Суетливая и такая увлеченная. Спрашивал ли он себя когда-либо о ее красоте. Писали бы ее картины знаменитые художники? Он слышал – она любила Ренуара. И Драко полюбил его, не мог иначе. Картины так напоминали ему… о ней. Лица странных маглов. Красивые. Иногда он не мог оторвать от них глаз часами. От нее одной. Смешное слово репродукция. Именно репродукцию «Портрета девушки» он купил. И засыпал, глядя на нее в спальне Малфой менора. Над камином, неподвижно, сидела Гермиона и задумчиво смотрела на него своими темными омутами глаз. Нежная и слегка игривая. Такая, о которой он тайком мечтал. Такая, которую получить, должно быть, никогда не сможет. Он воображал белый шелк ее платья на старинном кресле, обтянутом дорогой парчой, в гостиной замка. В его доме. В его жизни.
Драко сильнее зажмурился. Пересохшие губы стянулись, смачивая их слюной, он представлял ее мягкие уста. Мелкая дрожь била молодое тело, бросала в озноб и накрывала волной болезненного жара. Как это, сходить с ума? Ответ он и без того знал.
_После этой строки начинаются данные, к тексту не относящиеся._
-- the whole DP fold over the primes list
theorem pv_dp_fold (t : Nat) (primes : List Nat) (hpos : ∀ p ∈ primes, 1 ≤ p) :
    ∀ (ps : List Nat) (k : Nat) (w : Array Int), ps = primes.drop k →
    w.size = t + 1 → (∀ x, x < t + 1 → w[x]! = pvCount primes k x) →
    (ps.foldl (fun w p => (List.range' p (t + 1 - p)).foldl
        (fun w i => w.set! i (w[i]! + w[i - p]!)) w) w).size = t + 1 ∧
    ∀ x, x < t + 1 →
      (ps.foldl (fun w p => (List.range' p (t + 1 - p)).foldl
          (fun w i => w.set! i (w[i]! + w[i - p]!)) w) w)[x]! =
        pvCount primes (k + ps.length) x := by
  intro ps
  induction ps with
  | nil =>
    intro k w _ hsz hw
    simp only [List.foldl_nil, List.length_nil, Nat.add_zero]
    exact ⟨hsz, hw⟩
  | cons p ps' ih =>
    intro k w hdrop hsz hw
    have hkget : primes[k]? = some p := by
      have h1 : (List.drop k primes)[0]? = some p := by rw [← hdrop]; rfl
      rwa [List.getElem?_drop, Nat.add_zero] at h1
    have hgetD : primes.getD k 0 = p := by
      simp [List.getD, hkget]
    have hmem : p ∈ primes := List.mem_of_getElem? hkget
    have hp1 : 1 ≤ primes.getD k 0 := by rw [hgetD]; exact hpos p hmem
    have hdrop' : ps' = primes.drop (k + 1) := by
      have h2 : List.drop (k + 1) primes = List.drop 1 (List.drop k primes) := by
        rw [List.drop_drop, Nat.add_comm]
      rw [h2, ← hdrop]
      rfl
    rw [List.foldl_cons]
    have hpass := pv_pass t k primes hp1 w hsz hw
    rw [hgetD] at hpass
    have hrest := ih (k + 1) _ hdrop' hpass.1 hpass.2
    refine ⟨hrest.1, fun x hx => ?_⟩
    have harith : k + (p :: ps').length = k + 1 + ps'.length := by
      rw [List.length_cons]; omega
    rw [harith]
    exact hrest.2 x hx

-- the initial array [1] + [0]*t matches pvCount primes 0
theorem pv_init (t : Nat) (primes : List Nat) :
    ((Array.replicate (t + 1) (0 : Int)).set! 0 1).size = t + 1 ∧
    ∀ x, x < t + 1 → ((Array.replicate (t + 1) (0 : Int)).set! 0 1)[x]! = pvCount primes 0 x := by
  constructor
  · simp [Array.set!]
  · intro x hx
    rw [pvCount_zero]
    by_cases hx0 : x = 0
    · subst hx0
      rw [Array.set!, pv_get_set_self _ _ _ (by simp)]
      simp
    · rw [Array.set!, pv_get_set_ne _ _ _ _ (Ne.symm hx0), if_neg hx0]
      rw [Array.getElem!_eq_getD]
      simp [Array.getD, hx]

-- sieve facts: the fold only turns entries false, so 0 and 1 stay unmarked: members are at least 2
theorem pv_foldl_mono_true {A : Type} (f : Array Bool → A → Array Bool)
    (hf : ∀ (a : Array Bool) (x : A) (i : Nat), (f a x)[i]! = true → a[i]! = true) :
    ∀ (l : List A) (a : Array Bool) (i : Nat), (l.foldl f a)[i]! = true → a[i]! = true := by
  intro l
  induction l with
  | nil => intro a i h; exact h
  | cons x xs ih => intro a i h; exact hf a x i (ih (f a x) i h)

theorem pv_set_false_mono (a : Array Bool) (j i : Nat) :
    (a.setIfInBounds j false)[i]! = true → a[i]! = true := by
  intro h
  by_cases hij : i = j
  · subst hij
    by_cases hi : i < a.size
    · rw [Array.getElem!_eq_getD] at h
      simp [Array.getD, hi] at h
    · rw [Array.getElem!_eq_getD] at h ⊢
      simpa [Array.getD, hi] using h
  · by_cases hi : i < a.size
    · rw [Array.getElem!_eq_getD] at h ⊢
      simpa [Array.getD, hi, Ne.symm hij] using h
    · rw [Array.getElem!_eq_getD] at h ⊢
      simpa [Array.getD, hi] using h

theorem pv_sieve_pos (t : Nat) : ∀ p ∈ prime_sieve t, 2 ≤ p := by
  intro p hp
  unfold prime_sieve at hp
  simp only [List.mem_filter, List.mem_range] at hp
  obtain ⟨hplt, htrue⟩ := hp
  have h0 : (((Array.replicate (t + 1) true).set! 0 false).set! 1 false)[p]! = true := by
    refine pv_foldl_mono_true _ ?_ _ _ _ htrue
    intro a q i h
    split at h
    · refine pv_foldl_mono_true _ ?_ _ _ _ h
      intro a x i h
      exact pv_set_false_mono a x i (by simpa [Array.set!] using h)
    · exact h
  by_contra hlt
  interval_cases p
  · rw [Array.set!, Array.set!] at h0
    have h1 := pv_set_false_mono _ 1 0 h0
    rw [Array.getElem!_eq_getD] at h1
    simp [Array.getD, Array.setIfInBounds] at h1
  · rw [Array.set!, Array.set!] at h0
    rw [Array.getElem!_eq_getD] at h0
    simp [Array.getD] at h0

-- find? only looks at its predicate on members (no such lemma in the libraries at hand)
theorem pv_find?_congr {A : Type} (l : List A) (p q : A → Bool)
    (h : ∀ a ∈ l, p a = q a) : l.find? p = l.find? q := by
  induction l with
  | nil => rfl
  | cons x xs ih =>
    rw [List.find?_cons, List.find?_cons, h x List.mem_cons_self]
    cases q x
    · exact ih fun a ha => h a (List.mem_cons_of_mem _ ha)
    · rfl

-- one-step unfolding of pvCount at a successor level
theorem pvCount_succ_def (primes : List Nat) (k' r : Nat) (hr : r ≠ 0) :
    pvCount primes (k' + 1) r =
      if 1 ≤ primes.getD k' 0 ∧ primes.getD k' 0 ≤ r then
        pvCount primes k' r + pvCount primes (k' + 1) (r - primes.getD k' 0)
      else pvCount primes k' r := by
  conv_lhs => rw [pvCount.eq_def]
  rw [if_neg hr]

-- B's memoized count is sound: it returns pvCount and keeps every memo entry equal to pvCount
def pvSound (primes : List Nat) (memo : PySem.Dict (Nat × Nat) Int) : Prop :=
  ∀ k r v, memo.get? (k, r) = some v → v = pvCount primes k r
Драко рванул к ней, в тихий, опустевший закоулок библиотеки.
И замер, так и не достигнув заветной цели.
- Я и не знал, Грейнджер, что ты любезно показываешь миру любые части своего тела, - задыхаясь, парень едва справлялся с голосом, изрекая слова по одному.
Девушка пошатнулась, лакированная туфелька проскользнула вниз, миновав ступеньку. Не удержалась, падая, она смогла ухватиться рукой за полку и развернуться. Деревянные края больно впивались в кожу, до костей позвоночника, оставляя ссадины через тонкую ткань хлопковой форменной рубашки.
- Ты напугал меня, - тихо, превозмогая боль, прошептала Гермиона.
Он видел ее искаженное лицо, влажность глаз от непролитых слез боли. Не ощущая ни жалости, ни сочувствия. Что стоит эта ее боль? Мимолетная, та боль, что все равно пройдет. Что ему до ее боли, когда своей нет конца и края.
- Я не слышала, что здесь кто-то есть, - и будто не было им сказанного «шлюха» еще вчера.
Она не могла забыть. Гермиона никогда и ничего не забывала. В ее глазах горела ненависть, в ее мечтах он был мертв, бездыханно лежащий у ее ног, так же, как лежала еще вчера у его ног она, там у дверей Большого зала.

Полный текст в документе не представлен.